> [WHAT IS EXPECTED]:
Throughout the entries below, report every line where "domain" is found.

Saved data entries
+ + +

-- pv_equiv track=rewrite | github.com/superjump99/2023IMA | function.py | candidateVolume
-- ===== SOURCE A (Python) =====
-- def candidateVolume(order_volume):
--     count = {}
--     candi_volume = []
--     for i in order_volume.values():
--         try:
--             count[i] += 1
--         except:
--             count[i] = 1
--         finally:
--             if i not in candi_volume:
--                 candi_volume.append(i)
--     count = (sorted(count.items(), key=lambda x: x[1], reverse=True))
--
--     return count, candi_volume
-- ===== SOURCE B (Python) =====
-- def candidateVolume(order_volume):
--     vals = list(order_volume.values())
--     candi_volume = list(dict.fromkeys(vals))
--     pairs = [(v, vals.count(v)) for v in candi_volume]
--     count = [p for c in range(len(vals), 0, -1) for p in pairs if p[1] == c]
--     return count, candi_volume
-- ===== Notes on version B (the rewrite author's own statement) =====
-- stated objective: alternative
-- what changed: B drops both A's in-loop counter dict and the comparison sort: it dedupes the values once (dict.fromkeys), counts each unique value with list.count, and produces the count-descending item list by a bucket sweep over counts from len(vals) down to 1, whose scan order over the uniques reproduces the stable sort's first-appearance tie order.
import Mathlib
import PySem

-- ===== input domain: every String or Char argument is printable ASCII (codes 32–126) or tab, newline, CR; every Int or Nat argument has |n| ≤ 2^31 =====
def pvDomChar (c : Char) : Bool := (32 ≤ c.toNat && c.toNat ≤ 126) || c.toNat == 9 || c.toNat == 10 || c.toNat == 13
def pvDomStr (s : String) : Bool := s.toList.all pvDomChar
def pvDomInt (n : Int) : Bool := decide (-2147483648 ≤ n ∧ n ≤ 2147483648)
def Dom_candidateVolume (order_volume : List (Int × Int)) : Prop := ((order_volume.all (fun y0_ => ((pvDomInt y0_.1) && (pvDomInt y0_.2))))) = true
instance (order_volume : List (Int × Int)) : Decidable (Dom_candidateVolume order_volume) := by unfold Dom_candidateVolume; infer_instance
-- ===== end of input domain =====

-- B replaces A's counter-dict-plus-membership-list loop and its comparison sort by a
-- dedup + per-value count + bucket sweep over counts from high to low (no sorted() call);
-- same return value, proved equal.

-- ===== PORT A =====
-- A: one loop over the dict's values maintaining a counter dict AND a separate
-- first-appearance list guarded by a membership test; then sort items by count, descending.
def candidateVolume (order_volume : List (Int × Int)) : (List (Int × Int)) × List Int :=
  let vals := (PySem.Dict.ofList order_volume).values
  let st := vals.foldl
    (fun (st : PySem.Dict Int Int × List Int) i =>
      (st.1.modify i 0 (· + 1),                        -- try: count[i] += 1  except: count[i] = 1
       if st.2.contains i then st.2 else st.2 ++ [i])) -- if i not in candi_volume: append
    (PySem.Dict.empty, [])
  (PySem.List.sorted st.1.items (fun x => x.2) true, st.2)

-- ===== PORT B =====
-- B: candi_volume = list(dict.fromkeys(vals)); pairs = [(v, vals.count(v)) for v in candi_volume];
-- then the sorted item list is produced by a bucket sweep c = len(vals) .. 1 collecting pairs with count c.
def candidateVolume_alt (order_volume : List (Int × Int)) : (List (Int × Int)) × List Int :=
  let vals := (PySem.Dict.ofList order_volume).values
  let candi_volume := PySem.List.dedup vals
  let pairs := candi_volume.map (fun v => (v, (vals.count v : Int)))
  let count := (PySem.List.pyRange (vals.length : Int) 0 (-1)).foldl
      (fun acc c => acc ++ pairs.filter (fun p => p.2 == c)) []
  (count, candi_volume)

-- ===== PRECONDITION & SPEC =====
def Spec_candidateVolume (order_volume : List (Int × Int)) (out : (List (Int × Int)) × List Int) : Prop := out = candidateVolume_alt order_volume
instance (order_volume : List (Int × Int)) (out : (List (Int × Int)) × List Int) : Decidable (Spec_candidateVolume order_volume out) := by unfold Spec_candidateVolume; infer_instance

-- ===== CLAIM (what is proved, stated in full; the proofs are below) =====
def Claim_equal_candidateVolume : Prop := ∀ (order_volume : List (Int × Int)), Dom_candidateVolume order_volume → Spec_candidateVolume order_volume (candidateVolume order_volume)

-- ===== LEMMAS AND PROOFS =====

-- A's candi_volume loop is exactly building a PySem.Set from the values.
lemma candi_loop_eq_ofList (l : List Int) :
    l.foldl (fun (s : List Int) i => if s.contains i then s else s ++ [i]) [] =
      PySem.Set.ofList l := by
  rw [PySem.Set.ofList_eq_foldl]
  rfl

-- inserting past a prefix no element of which goes after x
lemma insertBy_append_of_forall_not (before : (Int × Int) → (Int × Int) → Bool)
    (x : Int × Int) (ys zs : List (Int × Int)) (h : ∀ y ∈ ys, before x y = false) :
    PySem.List.insertBy before x (ys ++ zs) = ys ++ PySem.List.insertBy before x zs := by
  induction ys with
  | nil => rfl
  | cons y ys ih =>
      simp only [List.cons_append, PySem.List.insertBy]
      rw [h y (by simp)]
      simp [ih (fun y hy => h y (by simp [hy]))]

-- x goes in front when every element of the list goes after it
lemma insertBy_eq_cons_of_forall (before : (Int × Int) → (Int × Int) → Bool)
    (x : Int × Int) (zs : List (Int × Int)) (h : ∀ z ∈ zs, before x z = true) :
    PySem.List.insertBy before x zs = x :: zs := by
  cases zs with
  | nil => rfl
  | cons z zs => simp [PySem.List.insertBy, h z (by simp)]

-- a countdown range splits at any point inside it
lemma pyRange_neg_one_split (n k : Int) (h1 : 0 ≤ k) (h2 : k ≤ n) :
    PySem.List.pyRange n 0 (-1) =
      PySem.List.pyRange n k (-1) ++ PySem.List.pyRange k 0 (-1) := by
  rw [PySem.List.pyRange_neg_one_eq_reverse, PySem.List.pyRange_neg_one_eq_reverse n k,
      PySem.List.pyRange_neg_one_eq_reverse k 0,
      PySem.List.pyRange_one_append (0+1) (k+1) (n+1) (by omega) (by omega),
      List.reverse_append]

-- stable descending sort on integer keys in [1, n] is the bucket sweep n, n-1, …, 1
lemma sorted_rev_eq_buckets (ps : List (Int × Int)) (n : Int)
    (h : ∀ p ∈ ps, 1 ≤ p.2 ∧ p.2 ≤ n) :
    PySem.List.sorted ps (fun p => p.2) true =
      (PySem.List.pyRange n 0 (-1)).flatMap (fun c => ps.filter (fun p => p.2 == c)) := by
  induction ps using List.reverseRecOn with
  | nil => simp [PySem.List.sorted]
  | append_singleton ps x ih =>
      have hx := h x (by simp)
      have hps : ∀ p ∈ ps, 1 ≤ p.2 ∧ p.2 ≤ n := fun p hp => h p (by simp [hp])
      rw [PySem.List.sorted_rev_eq_foldl_insertBy, List.foldl_append,
          ← PySem.List.sorted_rev_eq_foldl_insertBy, ih hps]
      simp only [List.foldl_cons, List.foldl_nil]
      -- split the range at the key of x
      rw [pyRange_neg_one_split n x.2 (by omega) hx.2,
          PySem.List.pyRange_neg_one_cons (a := x.2) (b := 0) hx.1]
      simp only [List.flatMap_append, List.flatMap_cons]
      rw [insertBy_append_of_forall_not _ x _ _ (by
        intro y hy
        simp only [List.mem_flatMap, List.mem_filter, beq_iff_eq] at hy
        obtain ⟨c, hc, _, hyc⟩ := hy
        rw [PySem.List.mem_pyRange_neg_one] at hc
        simp [hyc]; omega)]
      rw [insertBy_append_of_forall_not _ x _ _ (by
        intro y hy
        simp only [List.mem_filter, beq_iff_eq] at hy
        simp [hy.2])]
      rw [insertBy_eq_cons_of_forall _ x _ (by
        intro z hz
        simp only [List.mem_flatMap, List.mem_filter, beq_iff_eq] at hz
        obtain ⟨c, hc, _, hzc⟩ := hz
        rw [PySem.List.mem_pyRange_neg_one] at hc
        simp [hzc]; omega)]
      have hhi : List.flatMap (fun c => List.filter (fun p => p.2 == c) (ps ++ [x]))
            (PySem.List.pyRange n x.2 (-1))
          = List.flatMap (fun c => List.filter (fun p => p.2 == c) ps)
            (PySem.List.pyRange n x.2 (-1)) := by
        refine List.flatMap_congr (fun c hc => ?_)
        rw [PySem.List.mem_pyRange_neg_one] at hc
        have hne : (x.2 == c) = false := by simp; omega
        simp [List.filter_append, hne]
      have hlo : List.flatMap (fun c => List.filter (fun p => p.2 == c) (ps ++ [x]))
            (PySem.List.pyRange (x.2 - 1) 0 (-1))
          = List.flatMap (fun c => List.filter (fun p => p.2 == c) ps)
            (PySem.List.pyRange (x.2 - 1) 0 (-1)) := by
        refine List.flatMap_congr (fun c hc => ?_)
        rw [PySem.List.mem_pyRange_neg_one] at hc
        have hne : (x.2 == c) = false := by simp; omega
        simp [List.filter_append, hne]
      have hmid : List.filter (fun p => p.2 == x.2) (ps ++ [x])
          = List.filter (fun p => p.2 == x.2) ps ++ [x] := by
        simp [List.filter_append]
      rw [hhi, hlo, hmid]
      simp

-- ===== VERDICT (by name: the statement is the Claim_ definition above) =====
theorem candidateVolume_spec : Claim_equal_candidateVolume := by
  intro ov _
  unfold Spec_candidateVolume candidateVolume candidateVolume_alt
  dsimp only
  rw [PySem.List.foldl_prod_mk
      (f := fun (c : PySem.Dict Int Int) i => c.modify i 0 (· + 1))
      (g := fun (s : List Int) i => if s.contains i then s else s ++ [i])]
  rw [candi_loop_eq_ofList, ← PySem.Dict.counter_eq_foldl, PySem.Dict.items_counter]
  simp only [PySem.List.dedup_eq_ofList]
  rw [PySem.List.foldl_append_eq_flatMap]
  refine Prod.ext ?_ rfl
  refine sorted_rev_eq_buckets _ _ ?_
  intro p hp
  simp only [List.mem_map] at hp
  obtain ⟨k, hk, rfl⟩ := hp
  rw [PySem.Set.mem_ofList] at hk
  have h1 : 0 < List.count k (PySem.Dict.ofList ov).values := List.count_pos_iff.mpr hk
  have h2 : List.count k (PySem.Dict.ofList ov).values ≤ (PySem.Dict.ofList ov).values.length :=
    List.count_le_length
  constructor <;> simp <;> omega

+ + +

> [EXPECTED ANSWER]:
-- ===== input domain: every String or Char argument is printable ASCII (codes 32–126) or tab, newline, CR; every Int or Nat argument has |n| ≤ 2^31 =====
-- ===== end of input domain =====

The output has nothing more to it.